During the development of DeepSeek-R1, two alternative methods were explored but ultimately deemed unsuccessful due to various limitations:
Process Reward Model (PRM)
- Concept: PRM was considered as a way to guide the model towards better approaches for solving reasoning tasks by evaluating the intermediate steps in its reasoning process.
- Limitations:
- Difficulty in Defining Fine-Grained Steps: It proved challenging to explicitly define a fine-grained step in general reasoning. Unlike specific tasks where steps are clear, general reasoning can be complex and varied, making it hard to create a universal set of evaluation criteria for each step.
- Challenges in Determining Step Correctness: Assessing whether an intermediate step is correct is a difficult task. Automated annotation using models did not provide satisfactory results, and manual annotation is not scalable for large-scale reinforcement learning.
- Reward Hacking: Introducing a model-based PRM inevitably led to reward hacking, where the model exploits the reward system without genuinely improving its reasoning skills. Retraining the reward model also requires additional resources and complicates the training pipeline.
- Computational Overhead: Although PRM demonstrated an ability to re-rank the top-N responses generated by the model, or assist in guided search, its advantages were limited compared to the additional computational overhead it introduced, particularly during large-scale reinforcement learning.
- Conclusion: While PRM could be useful for reranking responses or assisting in guided searches, its limitations in terms of fine-grained step definitions, assessing correctness, reward hacking, and computational overhead made it less effective than the chosen approach for the large-scale reinforcement learning process of DeepSeek-R1.
Monte Carlo Tree Search (MCTS)
- Concept: Inspired by AlphaGo and AlphaZero, MCTS was explored to enhance test-time compute scalability. This approach involves breaking down answers into smaller parts, enabling the model to systematically explore the solution space.
- Implementation: The model was prompted to generate tags corresponding to specific reasoning steps necessary for the search. The process involved using collected prompts to find answers via MCTS, guided by a pre-trained value model, and iteratively refining the actor and value models with the resulting question-answer pairs.
- Limitations:
- Exponentially Larger Search Space: Unlike chess, where the search space is well-defined, token generation presents an exponentially larger search space. Setting a maximum extension limit for each node to address this led the model to get stuck in local optima.
- Difficulty Training Value Models: The value model directly influences the quality of generation, as it guides each step of the search process. Training a fine-grained value model proved inherently difficult, making it challenging for the model to iteratively improve. The success of AlphaGo relied on iteratively training a value model to enhance its performance. This proved difficult to replicate in their setup due to the complexities of token generation.

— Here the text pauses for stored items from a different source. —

-- pv_equiv track=rewrite | github.com/Cycrypto/BOJ | 백준/Silver/1316. 그룹 단어 체커/그룹 단어 체커.py | solve
-- ===== SOURCE A (Python) =====
-- def solve(check):
--     s = set()
--     k = check[0]
--
--     s.add(k)
--
--     for i in range(1, len(check)):
--         if check[i] not in s:
--             k = check[i]
--             s.add(k)
--
--         elif check[i] != k:
--             return False
--     return True
-- ===== SOURCE B (Python) =====
-- def solve(check):
--     # Collapse runs of consecutive equal characters, then test distinctness.
--     groups = []
--     for c in check:
--         if not groups or groups[-1] != c:
--             groups.append(c)
--     return len(groups) == len(set(groups))
-- ===== Notes on version B (the rewrite author's own statement) =====
-- stated objective: idiomatic
-- what changed: B first collapses runs of consecutive equal characters into a list of run representatives and then tests that list for distinctness via len(set(...)), instead of A's single interleaved pass tracking a seen-set and the current run character with an early return; Pre_ excludes the empty string, on which A raises IndexError (check[0]) while B naturally returns True.
-- outside the precondition, e.g. on solve(''): A raises IndexError, B returns True
import Mathlib
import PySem

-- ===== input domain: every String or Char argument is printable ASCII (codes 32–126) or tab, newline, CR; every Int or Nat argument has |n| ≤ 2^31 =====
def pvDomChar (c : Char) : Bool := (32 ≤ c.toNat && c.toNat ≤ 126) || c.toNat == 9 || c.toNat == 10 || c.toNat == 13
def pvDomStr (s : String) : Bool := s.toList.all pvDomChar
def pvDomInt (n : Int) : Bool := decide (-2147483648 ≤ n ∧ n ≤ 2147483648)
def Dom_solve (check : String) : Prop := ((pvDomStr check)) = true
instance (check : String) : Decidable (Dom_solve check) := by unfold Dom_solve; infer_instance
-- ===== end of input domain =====

-- B collapses runs of equal characters into a list of representatives and then tests that
-- list for distinctness, instead of A's interleaved seen-set/current-char pass (idiomatic).

-- ===== PORT A =====
-- the for-loop over range(1, len(check)) with early return, state (s, k)
def solveLoop (rest : List Char) (s : PySem.Set Char) (k : Char) : Bool :=
  match rest with
  | [] => true
  | c :: t =>
    if ¬ (PySem.Set.contains s c) then solveLoop t (PySem.Set.add s c) c
    else if c ≠ k then false
    else solveLoop t s k

def solve (check : String) : Bool :=
  match PySem.Str.pyGet? check 0 with
  | none => false   -- check[0] raises IndexError in Python; excluded by Pre_solve
  | some k => solveLoop check.toList.tail (PySem.Set.add PySem.Set.empty k) k

-- ===== PORT B =====
def solve_alt (check : String) : Bool :=
  let groups := check.toList.foldl
    (fun g c => if g = [] ∨ g.getLast? ≠ some c then g ++ [c] else g) []
  groups.length == (PySem.Set.ofList groups).length

-- ===== PRECONDITION & SPEC =====
-- Pre_ excludes exactly the empty string, on which A raises IndexError at check[0].
def Pre_solve (check : String) : Prop := check ≠ ""
instance (check : String) : Decidable (Pre_solve check) := by unfold Pre_solve; infer_instance
def pvWitness_solve : String := "aabba"

def Spec_solve (check : String) (out : Bool) : Prop := out = solve_alt check
instance (check : String) (out : Bool) : Decidable (Spec_solve check out) := by unfold Spec_solve; infer_instance

-- ===== CLAIM (what is proved, stated in full; the proofs are below) =====
def Claim_equal_solve : Prop := ∀ (check : String), Dom_solve check → Pre_solve check → Spec_solve check (solve check)

-- ===== LEMMAS AND PROOFS =====

-- run-collapse relative to the current run character k (drops the leading run of k's)
def col (k : Char) : List Char → List Char
  | [] => []
  | c :: t => if c = k then col k t else c :: col c t

theorem solveLoop_eq (rest : List Char) (s : PySem.Set Char) (k : Char)
    (hks : k ∈ s) :
    solveLoop rest s k
      = decide ((col k rest).Nodup ∧ ∀ c ∈ col k rest, c ∉ s) := by
  induction rest generalizing s k with
  | nil => simp [solveLoop, col]
  | cons c t ih =>
    by_cases hm : c ∈ s
    · have hmt : PySem.Set.contains s c = true := by simp [PySem.Set.contains, hm]
      by_cases hk : c = k
      · subst hk
        have hcol : col c (c :: t) = col c t := by simp [col]
        simp only [solveLoop]
        rw [if_neg (by simp [hm]), if_neg (by simp), hcol]
        exact ih s c hks
      · have hfalse : solveLoop (c :: t) s k = false := by
          simp only [solveLoop]
          rw [if_neg (by simp [hm]), if_pos hk]
        rw [hfalse]; symm
        simp only [decide_eq_false_iff_not, not_and]
        intro _ hall
        exact (hall c (by simp [col, hk])) hm
    · have hmf : PySem.Set.contains s c = false := by simp [PySem.Set.contains, hm]
      have hk : c ≠ k := fun h => hm (h ▸ hks)
      have hadd : PySem.Set.add s c = s ++ [c] := by simp [PySem.Set.add, PySem.Set.contains, hm]
      simp only [solveLoop]
      rw [if_pos (by simp [hm]), hadd, ih (s ++ [c]) c (by simp)]
      have hcol : col k (c :: t) = c :: col c t := by simp [col, hk]
      rw [hcol]
      simp only [List.nodup_cons, List.mem_cons, List.mem_append,
        List.not_mem_nil, or_false, decide_eq_decide]
      constructor
      · rintro ⟨hnd, hall⟩
        refine ⟨⟨fun hc => (hall c hc) (Or.inr rfl), hnd⟩, ?_⟩
        rintro x (rfl | hx)
        · exact hm
        · exact fun hs => (hall x hx) (Or.inl hs)
      · rintro ⟨⟨hcn, hnd⟩, hall⟩
        refine ⟨hnd, fun x hx => ?_⟩
        rintro (hs | rfl)
        · exact (hall x (Or.inr hx)) hs
        · exact hcn hx

-- B\'s foldl builds g ++ col k t once the accumulator is nonempty with last element k
theorem foldl_col (t : List Char) (g : List Char) (k : Char)
    (hne : g ≠ []) (hlast : g.getLast? = some k) :
    t.foldl (fun g c => if g = [] ∨ g.getLast? ≠ some c then g ++ [c] else g) g
      = g ++ col k t := by
  induction t generalizing g k with
  | nil => simp [col]
  | cons c t ih =>
    rw [List.foldl_cons]
    by_cases hk : c = k
    · subst hk
      have hcond : ¬ (g = [] ∨ g.getLast? ≠ some c) := by
        rw [hlast]; simp [hne]
      have hcol : col c (c :: t) = col c t := by simp [col]
      rw [if_neg hcond, hcol]
      exact ih g c hne hlast
    · have hcond : g = [] ∨ g.getLast? ≠ some c := by
        rw [hlast]; exact Or.inr (by simp; exact fun h => hk h.symm)
      have hcol : col k (c :: t) = c :: col c t := by simp [col, hk]
      rw [if_pos hcond, hcol, ih (g ++ [c]) c (by simp) (by simp)]
      simp

theorem foldl_col0 (k : Char) (t : List Char) :
    (k :: t).foldl (fun g c => if g = [] ∨ g.getLast? ≠ some c then g ++ [c] else g) []
      = k :: col k t := by
  rw [List.foldl_cons]
  have h1 : (if ([] : List Char) = [] ∨ ([] : List Char).getLast? ≠ some k
      then ([] : List Char) ++ [k] else ([] : List Char)) = [k] := by simp
  rw [h1]
  simpa using foldl_col t [k] k (by simp) (by simp)

-- B\'s distinctness test: the length comparison with the dedup decides Nodup
theorem ofList_of_nodup (L : List Char) (h : L.Nodup) : PySem.Set.ofList L = L := by
  induction L with
  | nil => simp [PySem.Set.ofList_eq_foldl]
  | cons x xs ih =>
    rcases List.nodup_cons.mp h with ⟨hx, hnd⟩
    rw [PySem.Set.ofList_cons, ih hnd]
    simp only [PySem.Set.discard]
    rw [List.filter_eq_self.mpr]
    intro a ha
    have : a ≠ x := fun h' => hx (h' ▸ ha)
    simp [this]

theorem length_ofList_lt (L : List Char) (h : ¬ L.Nodup) :
    (PySem.Set.ofList L).length < L.length := by
  induction L with
  | nil => simp at h
  | cons x xs ih =>
    rw [PySem.Set.ofList_cons]
    by_cases hx : x ∈ xs
    · have hx' : x ∈ PySem.Set.ofList xs := (PySem.Set.mem_ofList xs x).mpr hx
      have hlt : ((PySem.Set.ofList xs).discard x).length < (PySem.Set.ofList xs).length := by
        simp only [PySem.Set.discard]
        exact List.length_filter_lt_length_iff_exists.mpr ⟨x, hx', by simp⟩
      have := PySem.Set.length_ofList_le xs
      simp only [List.length_cons]
      omega
    · have hnd : ¬ xs.Nodup := fun hh => h (List.nodup_cons.mpr ⟨hx, hh⟩)
      have hlt := ih hnd
      have : ((PySem.Set.ofList xs).discard x).length ≤ (PySem.Set.ofList xs).length := by
        simp only [PySem.Set.discard]; exact List.length_filter_le _ _
      simp only [List.length_cons]
      omega

theorem beq_length_ofList (L : List Char) :
    (L.length == (PySem.Set.ofList L).length) = decide L.Nodup := by
  by_cases h : L.Nodup
  · simp [ofList_of_nodup L h, h]
  · have := length_ofList_lt L h
    simp [h]
    omega

-- ===== VERDICT (by name: the statement is the Claim_ definition above) =====
theorem solve_spec : Claim_equal_solve := by
  intro check _ hpre
  unfold Spec_solve
  have hne : check.toList ≠ [] := by
    intro h
    rw [String.toList_eq_nil_iff] at h
    exact hpre h
  obtain ⟨k, t, hkt⟩ := List.exists_cons_of_ne_nil hne
  have hget : PySem.Str.pyGet? check 0 = some k := by
    simp [PySem.Str.pyGet?, PySem.List.pyGet?, PySem.List.pyIdx?, hkt]
  have hsk : PySem.Set.add PySem.Set.empty k = [k] := by
    simp [PySem.Set.add, PySem.Set.empty, PySem.Set.contains]
  have hA : solve check = decide ((k :: col k t).Nodup) := by
    simp only [solve, hget, hkt, List.tail_cons, hsk]
    rw [solveLoop_eq t [k] k (by simp)]
    simp only [List.nodup_cons, decide_eq_decide, List.mem_singleton]
    constructor
    · rintro ⟨hnd, hall⟩
      exact ⟨fun hk' => (hall k hk') rfl, hnd⟩
    · rintro ⟨hk', hnd⟩
      exact ⟨hnd, fun x hx hxk => hk' (hxk ▸ hx)⟩
  have hB : solve_alt check = decide ((k :: col k t).Nodup) := by
    simp only [solve_alt, hkt]
    rw [foldl_col0]
    simpa using beq_length_ofList (k :: col k t)
  rw [hA, hB]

- Challenges in Iterative Self-Search: While MCTS can improve performance during inference when paired with a pre-trained value model, iteratively boosting model performance through self-search remained a challenge.
- Conclusion: Although MCTS can enhance performance during inference with a pre-trained value model, its inability to iteratively improve model performance through self-search, coupled with the difficulties in training value models and handling the exponential search space of token generation, made it unsuitable for the training process of DeepSeek-R1.
Concluding Remarks
DeepSeek-R1 represents a successful effort in enhancing model reasoning abilities through RL. DeepSeek-R1-Zero highlights the potential of pure RL without the need for cold-start data, while DeepSeek-R1 improves on this by leveraging cold-start data alongside iterative RL fine-tuning. Distilling reasoning capabilities to smaller dense models is also highly effective, with DeepSeek-R1-Distill-Qwen-1.5B outperforming GPT-4o and Claude-3.5-Sonnet on math benchmarks.